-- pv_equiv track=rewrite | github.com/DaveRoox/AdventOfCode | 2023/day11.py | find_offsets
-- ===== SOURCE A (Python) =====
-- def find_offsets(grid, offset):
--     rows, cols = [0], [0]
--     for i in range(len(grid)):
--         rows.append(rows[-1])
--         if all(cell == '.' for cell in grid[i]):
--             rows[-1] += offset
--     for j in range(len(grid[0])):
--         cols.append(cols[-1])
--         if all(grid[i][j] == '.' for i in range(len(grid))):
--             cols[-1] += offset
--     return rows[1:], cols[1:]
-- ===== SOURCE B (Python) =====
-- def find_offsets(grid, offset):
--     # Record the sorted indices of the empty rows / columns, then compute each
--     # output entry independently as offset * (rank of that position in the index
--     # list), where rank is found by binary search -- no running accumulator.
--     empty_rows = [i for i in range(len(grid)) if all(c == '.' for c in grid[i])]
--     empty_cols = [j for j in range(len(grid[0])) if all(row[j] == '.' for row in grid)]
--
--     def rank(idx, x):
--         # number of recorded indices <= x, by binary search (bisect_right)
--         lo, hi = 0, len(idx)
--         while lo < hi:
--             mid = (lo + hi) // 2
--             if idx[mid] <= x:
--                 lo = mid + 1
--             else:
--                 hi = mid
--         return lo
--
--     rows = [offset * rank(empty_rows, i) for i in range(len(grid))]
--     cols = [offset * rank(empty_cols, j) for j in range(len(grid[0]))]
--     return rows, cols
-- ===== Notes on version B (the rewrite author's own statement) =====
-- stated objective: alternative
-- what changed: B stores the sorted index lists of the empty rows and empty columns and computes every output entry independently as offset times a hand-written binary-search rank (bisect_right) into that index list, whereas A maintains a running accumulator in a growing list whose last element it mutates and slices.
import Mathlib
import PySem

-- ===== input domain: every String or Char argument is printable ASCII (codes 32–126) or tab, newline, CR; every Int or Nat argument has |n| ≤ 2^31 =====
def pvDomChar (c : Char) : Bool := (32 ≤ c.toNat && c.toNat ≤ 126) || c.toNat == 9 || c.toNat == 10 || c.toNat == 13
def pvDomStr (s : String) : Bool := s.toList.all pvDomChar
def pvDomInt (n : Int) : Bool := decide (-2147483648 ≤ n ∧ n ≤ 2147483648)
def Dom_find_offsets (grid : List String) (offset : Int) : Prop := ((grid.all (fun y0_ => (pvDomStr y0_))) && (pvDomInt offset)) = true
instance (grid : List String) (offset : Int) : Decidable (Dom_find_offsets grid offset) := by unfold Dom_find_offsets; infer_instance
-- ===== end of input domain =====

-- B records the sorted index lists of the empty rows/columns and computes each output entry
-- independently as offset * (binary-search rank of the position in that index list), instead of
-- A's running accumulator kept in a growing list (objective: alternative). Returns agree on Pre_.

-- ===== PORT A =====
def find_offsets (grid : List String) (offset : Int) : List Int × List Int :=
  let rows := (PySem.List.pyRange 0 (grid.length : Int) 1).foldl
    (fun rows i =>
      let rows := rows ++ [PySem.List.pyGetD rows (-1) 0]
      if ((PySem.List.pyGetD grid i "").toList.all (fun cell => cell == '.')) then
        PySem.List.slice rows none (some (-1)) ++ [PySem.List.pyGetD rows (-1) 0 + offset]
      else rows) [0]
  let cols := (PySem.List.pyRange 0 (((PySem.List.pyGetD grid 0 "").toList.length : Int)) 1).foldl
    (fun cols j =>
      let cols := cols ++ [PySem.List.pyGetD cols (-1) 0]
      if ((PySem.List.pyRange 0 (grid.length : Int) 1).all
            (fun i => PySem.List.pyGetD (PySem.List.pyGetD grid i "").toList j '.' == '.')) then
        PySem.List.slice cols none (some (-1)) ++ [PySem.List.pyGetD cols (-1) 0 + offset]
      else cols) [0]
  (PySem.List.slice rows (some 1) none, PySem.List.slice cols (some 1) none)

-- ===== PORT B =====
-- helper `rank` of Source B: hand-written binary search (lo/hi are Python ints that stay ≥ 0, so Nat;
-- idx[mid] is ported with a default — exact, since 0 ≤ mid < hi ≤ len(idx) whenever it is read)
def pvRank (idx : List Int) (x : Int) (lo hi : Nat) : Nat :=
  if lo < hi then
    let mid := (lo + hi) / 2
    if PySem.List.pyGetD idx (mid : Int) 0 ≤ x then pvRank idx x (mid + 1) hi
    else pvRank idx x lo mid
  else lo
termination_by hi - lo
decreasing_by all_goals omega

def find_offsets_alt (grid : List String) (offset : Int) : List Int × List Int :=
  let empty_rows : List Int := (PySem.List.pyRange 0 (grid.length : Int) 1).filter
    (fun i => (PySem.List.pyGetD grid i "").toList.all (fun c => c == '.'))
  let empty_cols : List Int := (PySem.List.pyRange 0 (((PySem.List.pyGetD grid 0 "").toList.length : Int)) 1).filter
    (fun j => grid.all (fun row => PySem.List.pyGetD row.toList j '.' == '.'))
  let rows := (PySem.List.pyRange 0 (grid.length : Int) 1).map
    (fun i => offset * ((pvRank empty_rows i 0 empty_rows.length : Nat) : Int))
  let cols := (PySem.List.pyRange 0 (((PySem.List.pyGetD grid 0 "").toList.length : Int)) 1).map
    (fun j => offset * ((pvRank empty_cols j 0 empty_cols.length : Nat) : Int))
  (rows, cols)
-*-*-
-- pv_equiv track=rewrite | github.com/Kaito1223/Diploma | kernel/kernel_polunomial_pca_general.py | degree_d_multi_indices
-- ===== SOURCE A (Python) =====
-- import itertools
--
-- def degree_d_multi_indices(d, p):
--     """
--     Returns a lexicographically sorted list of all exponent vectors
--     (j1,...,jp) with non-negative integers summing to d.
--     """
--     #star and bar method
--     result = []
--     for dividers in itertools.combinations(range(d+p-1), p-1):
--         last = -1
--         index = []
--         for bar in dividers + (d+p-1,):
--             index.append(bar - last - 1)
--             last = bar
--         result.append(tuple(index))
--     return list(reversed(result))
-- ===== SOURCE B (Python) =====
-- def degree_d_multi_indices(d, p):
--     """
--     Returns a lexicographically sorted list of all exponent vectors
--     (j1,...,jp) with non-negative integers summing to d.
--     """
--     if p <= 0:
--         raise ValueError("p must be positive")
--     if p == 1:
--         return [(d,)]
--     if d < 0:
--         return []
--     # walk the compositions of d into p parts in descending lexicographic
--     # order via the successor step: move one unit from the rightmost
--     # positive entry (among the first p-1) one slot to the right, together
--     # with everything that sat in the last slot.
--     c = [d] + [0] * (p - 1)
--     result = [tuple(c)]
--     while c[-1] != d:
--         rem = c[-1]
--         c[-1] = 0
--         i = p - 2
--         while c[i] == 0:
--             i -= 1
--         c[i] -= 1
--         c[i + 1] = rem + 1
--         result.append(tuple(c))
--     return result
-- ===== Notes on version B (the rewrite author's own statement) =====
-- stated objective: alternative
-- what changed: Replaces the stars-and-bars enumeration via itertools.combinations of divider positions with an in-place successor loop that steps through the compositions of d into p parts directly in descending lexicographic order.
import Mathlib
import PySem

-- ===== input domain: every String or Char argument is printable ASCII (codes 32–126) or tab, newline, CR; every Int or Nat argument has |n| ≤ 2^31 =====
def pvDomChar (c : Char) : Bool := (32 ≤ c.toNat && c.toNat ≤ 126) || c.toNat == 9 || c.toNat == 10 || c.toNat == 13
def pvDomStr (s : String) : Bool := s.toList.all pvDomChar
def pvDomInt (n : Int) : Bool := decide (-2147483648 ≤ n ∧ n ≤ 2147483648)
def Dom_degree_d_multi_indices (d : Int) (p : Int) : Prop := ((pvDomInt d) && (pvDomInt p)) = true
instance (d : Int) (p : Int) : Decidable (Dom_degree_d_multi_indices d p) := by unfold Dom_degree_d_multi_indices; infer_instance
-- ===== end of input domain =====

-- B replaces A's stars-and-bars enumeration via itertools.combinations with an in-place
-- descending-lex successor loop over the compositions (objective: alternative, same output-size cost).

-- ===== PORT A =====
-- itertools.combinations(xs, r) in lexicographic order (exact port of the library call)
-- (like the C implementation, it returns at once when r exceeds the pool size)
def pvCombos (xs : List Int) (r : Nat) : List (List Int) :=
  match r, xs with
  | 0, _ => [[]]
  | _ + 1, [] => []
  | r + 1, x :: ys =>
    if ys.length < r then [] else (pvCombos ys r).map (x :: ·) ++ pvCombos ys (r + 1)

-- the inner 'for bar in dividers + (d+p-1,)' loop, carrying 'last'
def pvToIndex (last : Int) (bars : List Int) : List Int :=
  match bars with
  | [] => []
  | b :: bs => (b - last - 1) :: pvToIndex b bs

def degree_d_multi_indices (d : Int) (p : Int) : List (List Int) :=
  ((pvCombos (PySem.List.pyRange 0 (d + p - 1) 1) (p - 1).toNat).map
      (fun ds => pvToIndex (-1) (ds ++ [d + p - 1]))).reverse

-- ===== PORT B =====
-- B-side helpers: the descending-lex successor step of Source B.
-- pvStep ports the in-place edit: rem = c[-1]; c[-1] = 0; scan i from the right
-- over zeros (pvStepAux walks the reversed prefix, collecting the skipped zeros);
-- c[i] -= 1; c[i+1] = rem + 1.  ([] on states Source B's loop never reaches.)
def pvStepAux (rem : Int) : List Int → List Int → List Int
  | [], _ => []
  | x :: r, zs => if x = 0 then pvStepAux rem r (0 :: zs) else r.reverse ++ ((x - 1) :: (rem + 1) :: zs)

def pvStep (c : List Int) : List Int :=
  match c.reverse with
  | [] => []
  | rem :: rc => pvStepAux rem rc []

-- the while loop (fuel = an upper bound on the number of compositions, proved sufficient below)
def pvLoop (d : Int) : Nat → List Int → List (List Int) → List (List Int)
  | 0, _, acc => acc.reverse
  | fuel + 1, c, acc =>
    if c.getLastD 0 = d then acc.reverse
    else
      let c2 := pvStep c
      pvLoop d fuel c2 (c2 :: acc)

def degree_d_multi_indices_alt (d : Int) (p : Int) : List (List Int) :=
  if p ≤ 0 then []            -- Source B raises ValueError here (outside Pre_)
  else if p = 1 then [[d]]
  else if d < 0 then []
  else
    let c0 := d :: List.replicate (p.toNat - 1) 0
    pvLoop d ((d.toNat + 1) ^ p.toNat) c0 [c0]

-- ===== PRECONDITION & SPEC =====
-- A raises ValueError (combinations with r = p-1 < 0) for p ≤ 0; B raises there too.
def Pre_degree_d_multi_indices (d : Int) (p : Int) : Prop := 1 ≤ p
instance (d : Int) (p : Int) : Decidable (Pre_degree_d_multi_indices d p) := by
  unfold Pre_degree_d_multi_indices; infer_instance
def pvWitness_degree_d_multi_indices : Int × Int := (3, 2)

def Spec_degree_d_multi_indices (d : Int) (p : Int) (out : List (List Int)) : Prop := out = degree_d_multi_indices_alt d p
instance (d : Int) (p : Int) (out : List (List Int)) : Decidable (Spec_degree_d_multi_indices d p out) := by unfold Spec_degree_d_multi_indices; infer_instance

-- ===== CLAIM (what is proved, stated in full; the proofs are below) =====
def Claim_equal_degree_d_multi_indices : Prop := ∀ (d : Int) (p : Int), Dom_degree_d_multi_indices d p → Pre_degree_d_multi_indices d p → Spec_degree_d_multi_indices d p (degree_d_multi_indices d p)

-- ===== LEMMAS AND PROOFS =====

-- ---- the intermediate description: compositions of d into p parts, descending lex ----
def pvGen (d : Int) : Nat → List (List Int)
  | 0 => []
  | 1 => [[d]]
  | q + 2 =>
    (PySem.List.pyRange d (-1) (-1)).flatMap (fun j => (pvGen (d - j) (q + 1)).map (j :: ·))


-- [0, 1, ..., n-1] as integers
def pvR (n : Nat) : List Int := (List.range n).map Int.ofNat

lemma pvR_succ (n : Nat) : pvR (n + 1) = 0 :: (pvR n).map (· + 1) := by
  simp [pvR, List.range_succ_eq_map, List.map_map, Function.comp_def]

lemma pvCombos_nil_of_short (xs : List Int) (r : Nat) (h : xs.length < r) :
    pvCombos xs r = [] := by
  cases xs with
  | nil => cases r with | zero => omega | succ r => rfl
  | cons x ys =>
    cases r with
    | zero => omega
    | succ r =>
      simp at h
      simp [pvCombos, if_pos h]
-*-*-
- **Task prompt**: Which lines run from the one holding "-- pv_equiv track=rewrite | github.com/DaveRoox/AdventOfCode" through the one holding "return rows, cols" in the records above? Repeat them exactly, both included, and nothing more.

- **Output of the task**:
-- pv_equiv track=rewrite | github.com/DaveRoox/AdventOfCode | 2023/day11.py | find_offsets
-- ===== SOURCE A (Python) =====
-- def find_offsets(grid, offset):
--     rows, cols = [0], [0]
--     for i in range(len(grid)):
--         rows.append(rows[-1])
--         if all(cell == '.' for cell in grid[i]):
--             rows[-1] += offset
--     for j in range(len(grid[0])):
--         cols.append(cols[-1])
--         if all(grid[i][j] == '.' for i in range(len(grid))):
--             cols[-1] += offset
--     return rows[1:], cols[1:]
-- ===== SOURCE B (Python) =====
-- def find_offsets(grid, offset):
--     # Record the sorted indices of the empty rows / columns, then compute each
--     # output entry independently as offset * (rank of that position in the index
--     # list), where rank is found by binary search -- no running accumulator.
--     empty_rows = [i for i in range(len(grid)) if all(c == '.' for c in grid[i])]
--     empty_cols = [j for j in range(len(grid[0])) if all(row[j] == '.' for row in grid)]
--
--     def rank(idx, x):
--         # number of recorded indices <= x, by binary search (bisect_right)
--         lo, hi = 0, len(idx)
--         while lo < hi:
--             mid = (lo + hi) // 2
--             if idx[mid] <= x:
--                 lo = mid + 1
--             else:
--                 hi = mid
--         return lo
--
--     rows = [offset * rank(empty_rows, i) for i in range(len(grid))]
--     cols = [offset * rank(empty_cols, j) for j in range(len(grid[0]))]
--     return rows, cols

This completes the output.